WORK REQUIRED: Write out, word for word, every line from the one containing "from PySem.List.pyRange_one_eq_nil hr]" through the last line of the records below, both ends included.

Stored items

----

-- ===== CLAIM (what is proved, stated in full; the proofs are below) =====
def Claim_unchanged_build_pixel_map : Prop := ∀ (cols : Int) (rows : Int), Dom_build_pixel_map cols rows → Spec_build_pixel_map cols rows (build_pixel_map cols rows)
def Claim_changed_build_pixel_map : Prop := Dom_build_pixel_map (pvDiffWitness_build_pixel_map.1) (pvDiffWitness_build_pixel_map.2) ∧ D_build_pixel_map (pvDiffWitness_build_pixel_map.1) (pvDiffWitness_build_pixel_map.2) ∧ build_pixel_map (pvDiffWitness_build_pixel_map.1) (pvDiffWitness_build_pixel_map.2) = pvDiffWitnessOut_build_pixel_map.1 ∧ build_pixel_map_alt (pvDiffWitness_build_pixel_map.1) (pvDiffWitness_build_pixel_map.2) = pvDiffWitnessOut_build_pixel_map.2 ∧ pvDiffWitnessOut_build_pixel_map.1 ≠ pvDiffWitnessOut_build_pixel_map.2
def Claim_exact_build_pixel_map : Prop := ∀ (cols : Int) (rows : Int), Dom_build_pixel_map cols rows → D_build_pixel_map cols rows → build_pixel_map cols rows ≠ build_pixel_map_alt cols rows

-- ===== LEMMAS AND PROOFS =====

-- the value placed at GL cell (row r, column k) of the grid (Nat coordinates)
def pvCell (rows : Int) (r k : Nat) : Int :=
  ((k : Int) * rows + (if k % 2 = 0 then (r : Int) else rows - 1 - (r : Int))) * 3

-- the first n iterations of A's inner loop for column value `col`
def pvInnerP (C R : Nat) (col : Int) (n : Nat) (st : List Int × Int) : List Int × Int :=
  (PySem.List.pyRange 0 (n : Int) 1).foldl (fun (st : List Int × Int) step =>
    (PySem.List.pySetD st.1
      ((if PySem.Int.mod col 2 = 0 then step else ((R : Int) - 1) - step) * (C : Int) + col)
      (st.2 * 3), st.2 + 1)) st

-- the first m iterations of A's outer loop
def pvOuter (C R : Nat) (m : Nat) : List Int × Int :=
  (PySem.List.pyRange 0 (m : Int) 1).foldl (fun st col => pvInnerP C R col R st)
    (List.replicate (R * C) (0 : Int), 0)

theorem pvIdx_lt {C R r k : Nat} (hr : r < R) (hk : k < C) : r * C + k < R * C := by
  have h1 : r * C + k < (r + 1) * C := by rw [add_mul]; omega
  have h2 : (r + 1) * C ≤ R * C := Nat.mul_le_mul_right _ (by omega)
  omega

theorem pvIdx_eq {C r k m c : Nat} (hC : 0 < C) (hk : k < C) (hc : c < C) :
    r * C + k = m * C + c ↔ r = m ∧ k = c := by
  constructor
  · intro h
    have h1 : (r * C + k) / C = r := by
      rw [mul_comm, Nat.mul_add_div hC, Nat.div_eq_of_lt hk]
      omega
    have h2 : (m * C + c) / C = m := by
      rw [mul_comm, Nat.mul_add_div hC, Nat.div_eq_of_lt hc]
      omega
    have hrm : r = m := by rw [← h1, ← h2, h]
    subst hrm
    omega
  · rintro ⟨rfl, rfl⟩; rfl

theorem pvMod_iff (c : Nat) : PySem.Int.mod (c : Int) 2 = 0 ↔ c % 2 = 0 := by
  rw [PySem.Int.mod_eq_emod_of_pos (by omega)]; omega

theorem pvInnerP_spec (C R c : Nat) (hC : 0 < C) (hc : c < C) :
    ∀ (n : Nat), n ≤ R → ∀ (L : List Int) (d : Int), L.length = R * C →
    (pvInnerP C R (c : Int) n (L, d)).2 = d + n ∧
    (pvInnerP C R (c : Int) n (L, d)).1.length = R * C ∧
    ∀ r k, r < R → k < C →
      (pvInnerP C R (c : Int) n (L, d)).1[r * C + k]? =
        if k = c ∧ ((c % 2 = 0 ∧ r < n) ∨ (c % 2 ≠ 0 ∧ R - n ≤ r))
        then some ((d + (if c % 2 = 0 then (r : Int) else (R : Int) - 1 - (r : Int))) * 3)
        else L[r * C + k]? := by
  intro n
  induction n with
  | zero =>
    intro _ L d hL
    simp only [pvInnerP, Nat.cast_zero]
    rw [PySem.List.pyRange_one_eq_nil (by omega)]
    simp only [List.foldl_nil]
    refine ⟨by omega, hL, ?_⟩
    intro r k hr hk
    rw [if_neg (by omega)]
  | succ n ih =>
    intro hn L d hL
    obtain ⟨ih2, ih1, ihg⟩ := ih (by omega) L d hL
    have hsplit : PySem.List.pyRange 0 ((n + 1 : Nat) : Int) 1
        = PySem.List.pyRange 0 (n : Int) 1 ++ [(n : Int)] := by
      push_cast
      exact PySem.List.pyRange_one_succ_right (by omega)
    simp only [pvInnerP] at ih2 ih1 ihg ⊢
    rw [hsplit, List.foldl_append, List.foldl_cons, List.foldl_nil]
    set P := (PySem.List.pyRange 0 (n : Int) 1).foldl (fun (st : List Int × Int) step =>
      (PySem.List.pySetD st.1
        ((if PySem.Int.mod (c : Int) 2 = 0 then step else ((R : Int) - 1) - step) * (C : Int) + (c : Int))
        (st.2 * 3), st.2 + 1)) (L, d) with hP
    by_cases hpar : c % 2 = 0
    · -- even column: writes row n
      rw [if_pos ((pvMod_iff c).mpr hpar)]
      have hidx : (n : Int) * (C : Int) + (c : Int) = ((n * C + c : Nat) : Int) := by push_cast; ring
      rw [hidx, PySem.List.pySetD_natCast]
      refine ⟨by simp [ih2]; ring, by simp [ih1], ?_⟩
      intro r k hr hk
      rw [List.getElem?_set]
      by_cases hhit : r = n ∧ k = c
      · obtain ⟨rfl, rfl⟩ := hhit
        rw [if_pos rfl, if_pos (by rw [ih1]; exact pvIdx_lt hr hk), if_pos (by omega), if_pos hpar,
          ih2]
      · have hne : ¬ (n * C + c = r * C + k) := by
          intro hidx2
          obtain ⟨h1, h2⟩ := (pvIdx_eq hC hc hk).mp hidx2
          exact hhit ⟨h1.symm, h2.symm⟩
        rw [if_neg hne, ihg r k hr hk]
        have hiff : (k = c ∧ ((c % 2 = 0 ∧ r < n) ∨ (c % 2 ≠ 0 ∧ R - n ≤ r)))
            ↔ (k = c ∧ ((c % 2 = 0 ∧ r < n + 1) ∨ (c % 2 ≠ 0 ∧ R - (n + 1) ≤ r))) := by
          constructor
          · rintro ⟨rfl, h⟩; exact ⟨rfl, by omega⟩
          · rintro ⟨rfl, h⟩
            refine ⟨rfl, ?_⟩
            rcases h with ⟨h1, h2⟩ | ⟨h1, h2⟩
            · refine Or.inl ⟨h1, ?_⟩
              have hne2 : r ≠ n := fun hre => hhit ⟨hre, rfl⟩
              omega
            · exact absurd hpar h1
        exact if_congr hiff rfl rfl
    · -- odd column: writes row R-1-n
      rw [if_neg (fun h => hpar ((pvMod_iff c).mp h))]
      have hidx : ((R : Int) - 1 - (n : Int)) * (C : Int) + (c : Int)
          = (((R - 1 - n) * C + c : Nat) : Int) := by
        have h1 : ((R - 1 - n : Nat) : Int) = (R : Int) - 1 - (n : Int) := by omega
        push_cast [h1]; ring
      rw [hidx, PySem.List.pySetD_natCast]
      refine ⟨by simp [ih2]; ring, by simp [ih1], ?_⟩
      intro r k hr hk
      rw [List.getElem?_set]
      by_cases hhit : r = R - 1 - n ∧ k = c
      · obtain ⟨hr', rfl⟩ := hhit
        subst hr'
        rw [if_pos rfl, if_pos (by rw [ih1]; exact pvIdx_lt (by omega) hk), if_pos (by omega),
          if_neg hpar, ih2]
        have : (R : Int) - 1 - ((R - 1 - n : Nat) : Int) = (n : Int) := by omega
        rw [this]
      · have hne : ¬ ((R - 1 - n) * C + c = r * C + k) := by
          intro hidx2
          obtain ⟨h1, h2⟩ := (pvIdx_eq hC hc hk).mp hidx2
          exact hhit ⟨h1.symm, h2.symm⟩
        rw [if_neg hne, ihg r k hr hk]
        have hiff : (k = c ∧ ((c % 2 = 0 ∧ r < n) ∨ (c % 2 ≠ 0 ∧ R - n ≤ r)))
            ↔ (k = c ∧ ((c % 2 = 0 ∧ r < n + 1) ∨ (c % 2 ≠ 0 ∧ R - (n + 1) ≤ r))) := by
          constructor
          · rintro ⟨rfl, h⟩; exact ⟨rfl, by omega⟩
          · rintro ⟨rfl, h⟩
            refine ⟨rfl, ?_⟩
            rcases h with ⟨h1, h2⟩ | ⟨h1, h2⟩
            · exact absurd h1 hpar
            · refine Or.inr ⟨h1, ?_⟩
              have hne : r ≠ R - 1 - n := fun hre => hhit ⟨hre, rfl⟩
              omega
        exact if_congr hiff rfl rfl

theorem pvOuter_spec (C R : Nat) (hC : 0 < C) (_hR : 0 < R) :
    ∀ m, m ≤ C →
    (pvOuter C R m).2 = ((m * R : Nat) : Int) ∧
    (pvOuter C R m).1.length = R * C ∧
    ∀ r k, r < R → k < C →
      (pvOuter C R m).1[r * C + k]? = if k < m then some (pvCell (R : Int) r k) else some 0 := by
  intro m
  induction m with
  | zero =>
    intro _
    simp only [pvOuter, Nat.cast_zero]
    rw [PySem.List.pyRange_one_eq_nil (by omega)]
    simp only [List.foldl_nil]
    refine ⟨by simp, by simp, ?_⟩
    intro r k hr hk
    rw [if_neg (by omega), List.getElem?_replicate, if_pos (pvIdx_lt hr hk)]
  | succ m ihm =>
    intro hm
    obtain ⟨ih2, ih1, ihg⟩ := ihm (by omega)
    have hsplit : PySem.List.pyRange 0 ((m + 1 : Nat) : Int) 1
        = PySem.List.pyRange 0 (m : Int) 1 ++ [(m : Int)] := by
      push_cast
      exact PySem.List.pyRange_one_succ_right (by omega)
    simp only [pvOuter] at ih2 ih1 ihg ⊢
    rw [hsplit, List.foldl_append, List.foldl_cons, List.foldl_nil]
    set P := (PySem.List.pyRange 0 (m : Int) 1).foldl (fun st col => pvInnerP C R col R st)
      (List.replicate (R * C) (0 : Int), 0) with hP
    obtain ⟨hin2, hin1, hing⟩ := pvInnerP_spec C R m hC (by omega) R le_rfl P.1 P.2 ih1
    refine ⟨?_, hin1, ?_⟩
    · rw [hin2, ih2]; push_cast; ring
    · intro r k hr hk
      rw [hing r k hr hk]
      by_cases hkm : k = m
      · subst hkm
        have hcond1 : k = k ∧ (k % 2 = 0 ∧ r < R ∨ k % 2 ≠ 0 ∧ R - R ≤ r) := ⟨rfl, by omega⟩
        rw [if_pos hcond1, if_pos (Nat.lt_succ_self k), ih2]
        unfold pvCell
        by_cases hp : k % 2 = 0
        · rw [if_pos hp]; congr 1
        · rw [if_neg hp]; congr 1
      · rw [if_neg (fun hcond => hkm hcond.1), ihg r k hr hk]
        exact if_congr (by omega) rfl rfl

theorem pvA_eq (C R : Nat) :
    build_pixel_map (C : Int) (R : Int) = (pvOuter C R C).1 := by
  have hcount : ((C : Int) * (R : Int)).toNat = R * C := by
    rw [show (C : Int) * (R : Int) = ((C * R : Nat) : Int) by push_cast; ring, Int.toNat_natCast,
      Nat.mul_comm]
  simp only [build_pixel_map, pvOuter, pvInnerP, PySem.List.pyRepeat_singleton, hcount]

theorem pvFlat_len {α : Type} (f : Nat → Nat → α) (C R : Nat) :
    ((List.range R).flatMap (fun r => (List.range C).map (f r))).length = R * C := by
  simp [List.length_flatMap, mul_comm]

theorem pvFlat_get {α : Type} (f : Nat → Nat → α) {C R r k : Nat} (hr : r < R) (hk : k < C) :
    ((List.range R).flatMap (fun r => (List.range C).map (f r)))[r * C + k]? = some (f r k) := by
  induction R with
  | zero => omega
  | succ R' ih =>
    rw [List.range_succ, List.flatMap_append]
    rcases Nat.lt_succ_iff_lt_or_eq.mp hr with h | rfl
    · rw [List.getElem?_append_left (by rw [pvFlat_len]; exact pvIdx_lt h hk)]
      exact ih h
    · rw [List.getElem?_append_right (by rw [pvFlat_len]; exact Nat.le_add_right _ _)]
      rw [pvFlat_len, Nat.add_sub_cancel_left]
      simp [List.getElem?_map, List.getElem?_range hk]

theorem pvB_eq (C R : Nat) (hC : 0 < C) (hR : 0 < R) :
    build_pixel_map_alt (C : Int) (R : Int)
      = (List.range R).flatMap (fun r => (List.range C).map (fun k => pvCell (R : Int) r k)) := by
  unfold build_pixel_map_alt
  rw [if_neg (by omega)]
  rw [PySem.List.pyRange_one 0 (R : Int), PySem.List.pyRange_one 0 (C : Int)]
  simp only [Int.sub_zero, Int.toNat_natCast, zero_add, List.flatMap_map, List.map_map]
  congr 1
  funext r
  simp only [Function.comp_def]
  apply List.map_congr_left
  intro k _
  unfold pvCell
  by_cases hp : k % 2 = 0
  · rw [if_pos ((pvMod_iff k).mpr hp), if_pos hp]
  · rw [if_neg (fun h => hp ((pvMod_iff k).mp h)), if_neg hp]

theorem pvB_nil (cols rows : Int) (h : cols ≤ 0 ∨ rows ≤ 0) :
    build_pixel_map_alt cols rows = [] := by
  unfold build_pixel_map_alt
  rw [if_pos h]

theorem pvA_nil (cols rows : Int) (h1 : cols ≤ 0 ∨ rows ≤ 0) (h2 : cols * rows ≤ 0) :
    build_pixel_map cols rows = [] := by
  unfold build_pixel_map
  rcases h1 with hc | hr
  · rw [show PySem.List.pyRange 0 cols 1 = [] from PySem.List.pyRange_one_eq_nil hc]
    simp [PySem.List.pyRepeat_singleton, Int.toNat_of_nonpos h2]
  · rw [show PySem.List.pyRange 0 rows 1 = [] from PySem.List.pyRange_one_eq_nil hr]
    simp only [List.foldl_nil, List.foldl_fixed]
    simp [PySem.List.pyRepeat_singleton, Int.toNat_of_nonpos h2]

----

REPLY:
  · rw [show PySem.List.pyRange 0 rows 1 = [] from PySem.List.pyRange_one_eq_nil hr]
    simp only [List.foldl_nil, List.foldl_fixed]
    simp [PySem.List.pyRepeat_singleton, Int.toNat_of_nonpos h2]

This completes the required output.